Il direttore generale Antonio Nigri, il direttore del Dipartimento Emergenza-Urgenza Stefano Colelli e l’amministratore unico di Sanitaservice Angelo Tomaro hanno ricordato che “la sicurezza degli operatori sanitari è un diritto irrinunciabile: chi soccorre non è un bersaglio”. Le due direzioni hanno inoltre ringraziato le forze dell’ordine intervenute tempestivamente per mettere in sicurezza l’equipaggio e consentire la prosecuzione delle manovre di rianimazione cardio-respiratorie.

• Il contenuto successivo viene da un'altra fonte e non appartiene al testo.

-- pv_equiv track=rewrite | github.com/tathagatnawadia/Python_Experiments | testing/codejams/revereshufflemerge.py | splitWordsLexicographically
-- ===== SOURCE A (Python) =====
-- def reverse(S):
-- 	return S[::-1]
--
-- def splitWordsLexicographically(word, letter):
-- 	reverse_word = reverse(word)
-- 	j = 0
-- 	match = False
-- 	for i in reverse_word:
-- 		if i == letter:
-- 			match = True
-- 			break
-- 		j = j + 1
-- 	if match == True:
-- 		return reverse(reverse_word[j:])
-- 	else:
-- 		return None
-- ===== SOURCE B (Python) =====
-- def splitWordsLexicographically(word, letter):
--     last_index = -1
--     for i, ch in enumerate(word):
--         if ch == letter:
--             last_index = i
--     if last_index >= 0:
--         return word[:last_index + 1]
--     return None
-- ===== Notes on version B (the rewrite author's own statement) =====
-- stated objective: simpler
-- what changed: Replaced A's double-reverse with early-break scan by a single forward pass that tracks the index of the last matching character and returns the prefix up to it.
import Mathlib
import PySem

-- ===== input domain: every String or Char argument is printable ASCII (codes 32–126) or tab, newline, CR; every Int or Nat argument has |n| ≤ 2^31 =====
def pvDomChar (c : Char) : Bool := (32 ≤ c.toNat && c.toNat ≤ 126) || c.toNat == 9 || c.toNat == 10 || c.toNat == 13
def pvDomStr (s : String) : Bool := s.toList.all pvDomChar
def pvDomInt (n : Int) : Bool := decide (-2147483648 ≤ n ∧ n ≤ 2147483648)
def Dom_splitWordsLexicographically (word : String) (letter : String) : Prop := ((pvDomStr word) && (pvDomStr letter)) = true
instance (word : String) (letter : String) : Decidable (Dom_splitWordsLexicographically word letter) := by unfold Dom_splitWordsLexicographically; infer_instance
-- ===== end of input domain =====

-- B replaces A's reversed scan with early break (and two reversals) by one forward pass tracking the last match: simpler.

-- ===== PORT A =====
-- A's loop over the reversed word: counts j until the first char equal to letter (as a 1-char string), returns (j, match).
def pvFindA : List Char → List Char → Nat × Bool
  | [], _ => (0, false)
  | c :: rest, lt =>
    if [c] = lt then (0, true)
    else
      let (j, m) := pvFindA rest lt
      (j + 1, m)

def splitWordsLexicographically (word : String) (letter : String) : Option String :=
  let reverseWord := word.toList.reverse
  let (j, m) := pvFindA reverseWord letter.toList
  if m then some (String.ofList ((reverseWord.drop j).reverse)) else none

-- ===== PORT B =====
-- Source B's forward enumerate loop: carries index i and last_index.
def pvLastB : List Char → List Char → Int → Int → Int
  | [], _, _, lastIndex => lastIndex
  | c :: rest, lt, i, lastIndex =>
    pvLastB rest lt (i + 1) (if [c] = lt then i else lastIndex)

def splitWordsLexicographically_alt (word : String) (letter : String) : Option String :=
  let lastIndex := pvLastB word.toList letter.toList 0 (-1)
  if 0 ≤ lastIndex then some (String.ofList (word.toList.take (lastIndex + 1).toNat)) else none

-- ===== PRECONDITION & SPEC =====
def Spec_splitWordsLexicographically (word : String) (letter : String) (out : Option String) : Prop := out = splitWordsLexicographically_alt word letter
instance (word : String) (letter : String) (out : Option String) : Decidable (Spec_splitWordsLexicographically word letter out) := by unfold Spec_splitWordsLexicographically; infer_instance

-- ===== CLAIM (what is proved, stated in full; the proofs are below) =====
def Claim_equal_splitWordsLexicographically : Prop := ∀ (word : String) (letter : String), Dom_splitWordsLexicographically word letter → Spec_splitWordsLexicographically word letter (splitWordsLexicographically word letter)

-- ===== LEMMAS AND PROOFS =====

theorem pvLastB_append (l : List Char) (x : Char) (lt : List Char) :
    ∀ (i lastIndex : Int), pvLastB (l ++ [x]) lt i lastIndex =
      if [x] = lt then i + (l.length : Int) else pvLastB l lt i lastIndex := by
  induction l with
  | nil =>
    intro i lastIndex
    simp only [List.nil_append, pvLastB, List.length_nil]
    split_ifs <;> simp
  | cons c rest ih =>
    intro i lastIndex
    simp only [List.cons_append, pvLastB, ih, List.length_cons]
    split_ifs <;> push_cast <;> ring_nf

theorem pvMain (lt : List Char) (l : List Char) :
    ((pvFindA l.reverse lt).2 = true →
      pvLastB l lt 0 (-1) = (l.length : Int) - 1 - ((pvFindA l.reverse lt).1 : Int) ∧
      (pvFindA l.reverse lt).1 < l.length) ∧
    ((pvFindA l.reverse lt).2 = false → pvLastB l lt 0 (-1) = -1) := by
  induction l using List.reverseRecOn with
  | nil => simp [pvFindA, pvLastB]
  | append_singleton l x ih =>
    rw [List.reverse_append]
    simp only [List.reverse_cons, List.reverse_nil, List.nil_append, List.singleton_append,
      pvFindA, pvLastB_append]
    by_cases hx : [x] = lt
    · subst hx
      simp only [if_true, List.length_append, List.length_cons,
        List.length_nil]
      refine ⟨fun _ => ⟨by push_cast; ring, by omega⟩, by simp⟩
    · simp only [if_neg hx]
      obtain ⟨h1, h2⟩ := ih
      cases hm : (pvFindA l.reverse lt).2 with
      | true =>
        obtain ⟨e1, e2⟩ := h1 hm
        simp only [e1, List.length_append, List.length_singleton]
        refine ⟨fun _ => ⟨by push_cast; omega, by omega⟩, by simp⟩
      | false =>
        have e := h2 hm
        simp [e]

theorem splitWordsLexicographically_eq (word letter : String) :
    splitWordsLexicographically word letter = splitWordsLexicographically_alt word letter := by
  unfold splitWordsLexicographically splitWordsLexicographically_alt
  set l := word.toList with hl
  set lt := letter.toList with hlt
  obtain ⟨h1, h2⟩ := pvMain lt l
  cases hm : (pvFindA l.reverse lt).2 with
  | false =>
    have e := h2 hm
    simp [hm, e]
  | true =>
    obtain ⟨e1, e2⟩ := h1 hm
    set j := (pvFindA l.reverse lt).1 with hj
    have hge : (0 : Int) ≤ (l.length : Int) - 1 - (j : Int) := by omega
    simp only [hm, e1, if_pos hge, if_true]
    congr 1
    have htn : ((l.length : Int) - 1 - (j : Int) + 1).toNat = l.length - j := by omega
    rw [htn]
    congr 1
    rw [List.drop_reverse, List.reverse_reverse]

-- ===== VERDICT (by name: the statement is the Claim_ definition above) =====
theorem splitWordsLexicographically_spec : Claim_equal_splitWordsLexicographically := by
  intro word letter _
  unfold Spec_splitWordsLexicographically
  exact splitWordsLexicographically_eq word letter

Indagini interne e denuncia in arrivo
La direzione sanitaria e quella del Dipartimento Emergenza-Urgenza hanno già acquisito e analizzato gli audio relativi alle comunicazioni intercorse durante l’intervento, da cui emerge che il personale del 118 ha agito nel pieno rispetto dei protocolli. Gli operatori hanno utilizzato il defibrillatore e praticato manovre salvavita per quasi un’ora, proseguendo il massaggio cardiaco per 58 minuti.
Nelle prossime ore, la direzione generale di ASL Foggia, insieme a Sanitaservice, formalizzerà una denuncia contro gli autori delle violenze subite dal personale. “Il nostro impegno – si legge nel comunicato – resta quello di tutelare la salute pubblica e la sicurezza degli operatori sanitari, rinnovando l’appello a un senso civico condiviso, fondato sul rispetto reciproco, anche nei momenti più critici”.